ZERO Netflix Recensione: Supereroi nel Barrio
ZERO è la nuova produzione italiana di Netflix, l’ennesima ad avere un target principalmente giovanile. Dopo vari teen drama dalla forma più classica come Summertime, dalle atmosfere torbide del degrado underground romano di Baby passando poi per le tinte horror di Curon, ZERO si pone invece in un genere che ormai domina la scena della cultura pop degli ultimi vent’anni: quello supereroistico.

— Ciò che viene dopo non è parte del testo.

-- one pass of B's deletion loop filters the dict by agreement with solution s
lemma pv_inner_items (s : List Int) (L : List Int) : ∀ d : PySem.Dict Int Int,
    L.Nodup → d.keys.Nodup →
    (L.foldl (fun d v => if d.contains v && (pvGet s v != d.getD v 0) then d.erase v else d) d).items
      = d.items.filter (fun p => !(decide (p.1 ∈ L)) || (pvGet s p.1 == p.2)) := by
  induction L with
  | nil => intro d _ _; simp
  | cons v L' ih =>
    intro d hL hd
    have hvL' : v ∉ L' := (List.nodup_cons.mp hL).1
    have hL' : L'.Nodup := (List.nodup_cons.mp hL).2
    rw [List.foldl_cons]
    by_cases hcon : d.contains v = true
    · by_cases hne : (pvGet s v != d.getD v 0) = true
      · -- key present, value disagrees: erase v
        have hstep : (if d.contains v && (pvGet s v != d.getD v 0) then d.erase v else d) = d.erase v := by
          rw [hcon, hne]; rfl
        rw [hstep]
        have herase_items : (d.erase v).items = d.items.filter (fun p => !(p.1 == v)) := rfl
        have hkeys : (d.erase v).keys.Nodup := by
          have hsub : (d.erase v).keys.Sublist d.keys := by
            simp only [PySem.Dict.keys, herase_items]
            exact List.Sublist.map _ List.filter_sublist
          exact hd.sublist hsub
        rw [ih (d.erase v) hL' hkeys, herase_items, List.filter_filter]
        apply List.filter_congr
        intro p hp
        by_cases hpv : p.1 = v
        · have hval : d.getD p.1 0 = p.2 :=
            PySem.Dict.getD_of_mem_items d (by exact hp) hd 0
          subst hpv
          have hfalse : (pvGet s p.1 == p.2) = false := by
            rw [← hval]; simpa using hne
          simp [hfalse]
        · simp [hpv, List.mem_cons]
      · -- key present, value agrees: no change
        have hne' : (pvGet s v == d.getD v 0) = true := by
          simpa using hne
        have hstep : (if d.contains v && (pvGet s v != d.getD v 0) then d.erase v else d) = d := by
          simp at hne; simp [hne]
        rw [hstep, ih d hL' hd]
        apply List.filter_congr
        intro p hp
        by_cases hpv : p.1 = v
        · have hval : d.getD p.1 0 = p.2 :=
            PySem.Dict.getD_of_mem_items d (by exact hp) hd 0
          have htrue : (pvGet s p.1 == p.2) = true := by
            rw [← hval, hpv]; exact hne'
          simp [htrue]
        · simp [hpv, List.mem_cons]
    · -- v not a key: no change
      have hconf : d.contains v = false := by simpa using hcon
      have hstep : (if d.contains v && (pvGet s v != d.getD v 0) then d.erase v else d) = d := by
        simp [hconf]
      rw [hstep, ih d hL' hd]
      apply List.filter_congr
      intro p hp
      have hpkeys : p.1 ∈ d.keys := by
        simp only [PySem.Dict.keys]; exact List.mem_map_of_mem hp
      have hpv : p.1 ≠ v := by
        intro h
        rw [PySem.Dict.contains_eq_decide_mem_keys] at hconf
        simp at hconf
        exact hconf (h ▸ hpkeys)
      simp [hpv, List.mem_cons]

-- B's outer loop keeps exactly the candidates every later solution agrees on
lemma pv_outer (first : List Int) (n : Int) (rest : List (List Int)) :
    ∀ M : List Int, M.Nodup → (∀ v ∈ M, v ∈ PySem.List.pyRange 0 n 1) →
    (rest.foldl (fun d s => (PySem.List.pyRange 0 n 1).foldl
        (fun d v => if d.contains v && (pvGet s v != d.getD v 0) then d.erase v else d) d)
      (PySem.Dict.mk (M.map (fun v => (v, pvGet first v))))).items
    = (M.filter (fun v => rest.all (fun s => pvGet s v == pvGet first v))).map
        (fun v => (v, pvGet first v)) := by
  induction rest with
  | nil =>
    intro M _ _
    simp
  | cons s rest' ih =>
    intro M hM hMR
    have hkeys : (PySem.Dict.mk (M.map (fun v => (v, pvGet first v)))).keys.Nodup := by
      simp only [PySem.Dict.keys, List.map_map]
      simp only [Function.comp_def]
      simpa using hM
    have h1 := pv_inner_items s (PySem.List.pyRange 0 n 1)
      (PySem.Dict.mk (M.map (fun v => (v, pvGet first v))))
      (PySem.List.nodup_pyRange_one 0 n) hkeys
    have h2 : (PySem.Dict.mk (M.map (fun v => (v, pvGet first v)))).items.filter
        (fun p => !(decide (p.1 ∈ PySem.List.pyRange 0 n 1)) || (pvGet s p.1 == p.2))
        = (M.filter (fun v => pvGet s v == pvGet first v)).map (fun v => (v, pvGet first v)) := by
      show (M.map (fun v => (v, pvGet first v))).filter _ = _
      rw [List.filter_map]
      congr 1
      apply List.filter_congr
      intro v hv
      simp [Function.comp, hMR v hv]
    have hd1 : (PySem.List.pyRange 0 n 1).foldl
        (fun d v => if d.contains v && (pvGet s v != d.getD v 0) then d.erase v else d)
        (PySem.Dict.mk (M.map (fun v => (v, pvGet first v))))
        = PySem.Dict.mk ((M.filter (fun v => pvGet s v == pvGet first v)).map (fun v => (v, pvGet first v))) := by
      apply PySem.Dict.ext
      rw [h1, h2]
    rw [List.foldl_cons, hd1,
      ih (M.filter (fun v => pvGet s v == pvGet first v)) (hM.filter _)
        (fun v hv => hMR v (List.mem_of_mem_filter hv)),
      List.filter_filter]
    congr 1
    apply List.filter_congr
    intro v _
    simp [List.all_cons, Bool.and_comm]

-- characterisation of port B on a nonempty solution list
lemma pv_B_char (first : List Int) (rest : List (List Int)) (n : Int) :
    compute_backbone_alt (first :: rest) n =
      ((PySem.List.pyRange 0 n 1).filter (fun v => rest.all (fun s => pvGet s v == pvGet first v)),
       ((PySem.List.pyRange 0 n 1).filter (fun v => rest.all (fun s => pvGet s v == pvGet first v))).map
         (fun v => (v, pvGet first v))) := by
  have hvalues0 : (PySem.List.pyRange 0 n 1).foldl
      (fun (d : PySem.Dict Int Int) v => d.insert v (pvGet first v)) PySem.Dict.empty
      = PySem.Dict.mk ((PySem.List.pyRange 0 n 1).map (fun v => (v, pvGet first v))) := by
    apply PySem.Dict.ext
    have hfresh : ∀ a ∈ PySem.List.pyRange 0 n 1, (PySem.Dict.empty : PySem.Dict Int Int).contains ((fun x : Int => x) a) = false := by
      intro a _; simp [PySem.Dict.contains, PySem.Dict.empty]
    have hnd : ((PySem.List.pyRange 0 n 1).map (fun x : Int => x)).Nodup := by
      simpa using PySem.List.nodup_pyRange_one 0 n
    have hit := PySem.Dict.items_foldl_insert_fresh (PySem.List.pyRange 0 n 1)
      (fun x : Int => x) (fun x => pvGet first x) PySem.Dict.empty hfresh hnd
    simpa [PySem.Dict.empty] using hit
  have houter := pv_outer first n rest (PySem.List.pyRange 0 n 1)
    (PySem.List.nodup_pyRange_one 0 n) (fun v hv => hv)
  show (PySem.Set.ofList _, _) = _
  rw [hvalues0]
  have hdict := PySem.Dict.ext houter
  rw [hdict]
  have hMfnd : ((PySem.List.pyRange 0 n 1).filter
      (fun v => rest.all (fun s => pvGet s v == pvGet first v))).Nodup :=
    (PySem.List.nodup_pyRange_one 0 n).filter _
  have hkeys : (PySem.Dict.mk (((PySem.List.pyRange 0 n 1).filter
          (fun v => rest.all (fun s => pvGet s v == pvGet first v))).map
        (fun v => (v, pvGet first v)))).keys
      = (PySem.List.pyRange 0 n 1).filter (fun v => rest.all (fun s => pvGet s v == pvGet first v)) := by
    simp only [PySem.Dict.keys, List.map_map]
    simp only [Function.comp_def]
    simp
  rw [hkeys, pv_ofList_nodup _ hMfnd]

lemma pv_A_nil (n : Int) : compute_backbone [] n = ([], []) := by
  unfold compute_backbone
  simp [PySem.Set.ofList, PySem.Set.empty, PySem.Dict.empty]

-- ===== VERDICT (by name: the statement is the Claim_ definition above) =====
theorem compute_backbone_spec : Claim_equal_compute_backbone := by
  intro solutions n _hdom _hpre
  unfold Spec_compute_backbone
  cases solutions with
  | nil => rw [pv_A_nil]; rfl
  | cons first rest => rw [pv_A_char, pv_B_char]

Attenzione però, non parliamo di uomini in calzamaglia capaci di sollevare automobili e oltrepassare grattacieli di venti piani con un salto. Quello è un tipo di eroismo tutto americano che noi non ci possiamo permettere (e non solo a livello di budget). No, mi sento abbastanza sicuro nel dire che il modello principale di riferimento cui ZERO attinge sia Lo Chiamavano Jeeg Robot, il primo tentativo (riuscito) di portare sul grande schermo l’archetipo del supereroe in Italia. La premessa narrativa di Jeeg era molto semplice: “cosa succederebbe se un insignificante scippatore di periferia acquisisse dei superpoteri?”. Ecco, ZERO prende questa struttura minimale e la fa sua: “cosa succederebbe se un ragazzo afrodiscendente della periferia di Milano scoprisse di poter diventare invisibile a comando?”. ZERO utilizza quindi la figura del supereroe come veicolo per l’espressione delle difficoltà che un giovane italiano di seconda generazione deve affrontare ogni giorno. Il tutto ovviamente va a mescolarsi con le caratteristiche tipiche di un teen drama: amicizia, primi amori e confronto generazionale sono il pane quotidiano per questo genere.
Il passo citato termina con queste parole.